We further assessed these associations according to ER and PR status (Table S3 of Additional file 2). The 5q12/MRPS30 rs7716600 and rs4415084 exhibited a stronger association with ER⁺ than with ER^- tumors (P_{heterogeneity} = 0.02 and P_{heterogeneity} = 0.05, respectively). Although no overall associations were found for 2q35 rs13387042 and 10p15.1/ANKRD16, FBXO18 rs2380205, stratified analysis revealed a statistically significant association with ER⁺ (P_trend = 0.03 and P_trend = 0.04) or PR⁺ (P_trend = 0.05 and P_trend = 0.05) tumors but not with ER^- or PR^- tumors. The test for heterogeneity was significant only for 10p15.1/ANKRD16, FBXO18 rs2380205 (P_{heterogeneity ER+ vs. ER-} = 0.030 and P_{heterogeneity PR+ vs. PR-} = 0.040). Additionally, two SNPs at 6q25.1/ESR1 (rs2046210 and rs3784805) exhibited a stronger association with ER^- than with ER⁺ tumors, although the differences were not statistically significant. There were no differences in associations by ER or PR status for the remaining SNPs.
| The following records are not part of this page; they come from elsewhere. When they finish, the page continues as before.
-- pv_equiv track=rewrite | github.com/weishuzhao/MT-SwBw | data/nxrAB/extract.py | assign_unipprt_fa_features
-- ===== SOURCE A (Python) =====
-- def assign_unipprt_fa_features(
--     headline=">ref_narH|tr|X5L138|X5L138_9MYCO Nitrate reductase subunit beta OS=Mycolicibacterium mageritense DSM 44476 = CIP 104973 OX=1209984 GN=narH PE=4 SV=1",
-- ):
--     features: dict[str, str] = {}
--     if headline.startswith(">"):
--         headline = headline[1:]
--     headline = headline.strip()
--     seqid, remain = headline.split(maxsplit=1)
--     features["id"] = seqid
--     key = "desc"
--     while "=" in remain:
--         value_, remain = remain.split("=", 1)
--         while value_[-1] == " " or remain[0] == " ":
--             remain_, remain = remain.split("=", 1)
--             value_ = value_ + "=" + remain_
--         features[key], key = value_.rsplit(maxsplit=1)
--     features[key] = remain
--     return features
-- ===== SOURCE B (Python) =====
-- def assign_unipprt_fa_features(
--     headline=">ref_narH|tr|X5L138|X5L138_9MYCO Nitrate reductase subunit beta OS=Mycolicibacterium mageritense DSM 44476 = CIP 104973 OX=1209984 GN=narH PE=4 SV=1",
-- ):
--     if headline.startswith(">"):
--         headline = headline[1:]
--     headline = headline.strip()
--     seqid, remain = headline.split(maxsplit=1)
--     features: dict[str, str] = {"id": seqid}
--     key = "desc"
--     parts = remain.split("=")
--     seg = parts[0]
--     for nxt in parts[1:]:
--         if seg.endswith(" ") or nxt.startswith(" "):
--             seg = seg + "=" + nxt
--         else:
--             features[key], key = seg.rsplit(maxsplit=1)
--             seg = nxt
--     features[key] = seg
--     return features
-- ===== Notes on version B (the rewrite author's own statement) =====
-- stated objective: simpler
-- what changed: A's nested while-loops that repeatedly re-split the remainder with split('=', 1) (and re-scan it with 'in') are replaced by a single remain.split('=') followed by one accumulator pass over the fragments that re-joins a fragment when a space is adjacent to the '=' and otherwise closes the segment with rsplit.
-- outside the precondition, e.g. on assign_unipprt_fa_features('='): A raises ValueError, B raises ValueError
import Mathlib
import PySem

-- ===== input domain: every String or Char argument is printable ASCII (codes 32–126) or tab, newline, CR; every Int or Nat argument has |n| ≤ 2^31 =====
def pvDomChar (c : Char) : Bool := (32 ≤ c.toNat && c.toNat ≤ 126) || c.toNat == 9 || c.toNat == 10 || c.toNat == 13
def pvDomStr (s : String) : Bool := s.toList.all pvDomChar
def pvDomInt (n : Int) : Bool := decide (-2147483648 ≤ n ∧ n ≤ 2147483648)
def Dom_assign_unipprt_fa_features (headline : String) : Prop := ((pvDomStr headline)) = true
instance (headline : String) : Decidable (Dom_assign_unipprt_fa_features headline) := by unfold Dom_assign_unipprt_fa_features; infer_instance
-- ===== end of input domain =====

-- B replaces A's nested while-loops of repeated split("=", 1) re-scans by one split("=") followed by a
-- single accumulator pass over the fragments (objective: simpler; same return value on every input in Pre_).

-- shared primitive: value_.rsplit(maxsplit=1) — Python-exact hand port (PySem has no rsplit with maxsplit);
-- both Pythons call exactly this standard-library method.
def pvRsplit1 (cs : List Char) : List (List Char) :=
  let rev := (PySem.Chars.rstrip cs).reverse
  let tok := rev.takeWhile (fun c => !PySem.Chars.isspace c)
  let rem := (rev.dropWhile (fun c => !PySem.Chars.isspace c)).dropWhile (fun c => PySem.Chars.isspace c)
  if tok = [] then []
  else if rem = [] then [tok.reverse]
  else [rem.reverse, tok.reverse]

-- ===== PORT A =====
-- inner `while value_[-1] == " " or remain[0] == " "` loop (fuel = totality guard only; none = exception)
def pvInnerA : Nat → List Char → List Char → Option (List Char × List Char)
  | 0, _, _ => none
  | fuel+1, value_, remain =>
    -- Python's short-circuit condition: value_[-1] first (IndexError if empty), then remain[0]
    let cond : Option Bool :=
      match PySem.List.pyGet? value_ (-1) with
      | none => none
      | some c => if c = ' ' then some true else
          match PySem.List.pyGet? remain 0 with
          | none => none
          | some c2 => some (c2 = ' ')
    match cond with
    | none => none
    | some true =>
      match PySem.Chars.splitOnMax remain ['='] 1 with
      | [r_, rest] => pvInnerA fuel (value_ ++ '=' :: r_) rest
      | _ => none      -- ValueError: no "=" left to split on
    | some false => some (value_, remain)

-- outer `while "=" in remain` loop
def pvLoopA : Nat → PySem.Dict (List Char) (List Char) → List Char → List Char →
    Option (PySem.Dict (List Char) (List Char))
  | 0, _, _, _ => none
  | fuel+1, features, key, remain =>
    if PySem.Chars.isIn ['='] remain then
      match PySem.Chars.splitOnMax remain ['='] 1 with
      | [value_, r] =>
        match pvInnerA (r.length + 1) value_ r with
        | some (v2, r2) =>
          match pvRsplit1 v2 with
          | [a, b] => pvLoopA fuel (features.insert key a) b r2
          | _ => none  -- ValueError: rsplit did not give two values
        | none => none
      | _ => none
    else some (features.insert key remain)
Analysis of 2q34 rs13393577 and breast cancer risk

To search for additional independent genetic risk variants in Korean women, we selected the most suggestive 17 SNPs from stage I and genotyped in an independent set of 2,052 cases and 2,169 controls (stage II). Among the 17 SNPs evaluated in stage II, only one SNP, rs13393577 at 2q34, was significantly associated with breast cancer risk. The estimated ORs for rs13393577 were as follows: OR_heterozygote = 1.39 (95% CI = 1.16 to 1.67; P = 2.05 × 10^-5), OR_homozygote = 5.57 (95% CI = 2.26 to 13.7; P = 4.10 × 10^-3), and OR_per-allele = 1.51 (95% CI = 1.29 to 1.78; P_trend = 1.1 × 10^-5). SNP rs13393577 and three more SNPs (3q26.32 rs3806685, 6q25.1 rs9498283, and 17q24.3 rs11077488) showing marginally significant associations in stage II (P_trend < 0.10) were further evaluated in stage III, which included 1,997 cases and 1,676 controls. Again, rs13393577 showed a significant association with breast cancer risk (Table 2). The P_trend reached 8.8 × 10^-14 in the combined analysis (Figure 2). The SNP rs3806685 at 3q26.32 was also associated with breast cancer risk with an OR_per-allele of 1.18 (95% CI = 1.04 to 1.34; P_trend = 1.8 × 10^-2) in stage III; however, the combined OR was not significant (P_trend = 5.9 × 10^-1). The other two SNPs showed no significant association in stage III or in the combined analysis (P > 0.05). The test for heterogeneity suggested no difference in the genetic effects across ER or PR status for rs13393577 (data not shown). To capture additional signals for rs13393577, we investigated the SNPs nearby rs13393577 (Figure 3). Among the directly genotyped SNPs, two SNPs are in strong LD (r² > 0.8) with rs13393577, and the smallest P values were 1.2 × 10^-3 for rs6756468 (r² = 1.00) and 2.6 × 10^-2 for rs16848753 (r² = 0.81). SNP rs6756468 is in tight LD with rs13393577 located in the LD block containing the mir-548f-2 gene. Several imputed SNPs in high LD with rs13393577 were nominally associated with breast cancer risk (P < 0.05) (Table S5 of Additional file 2).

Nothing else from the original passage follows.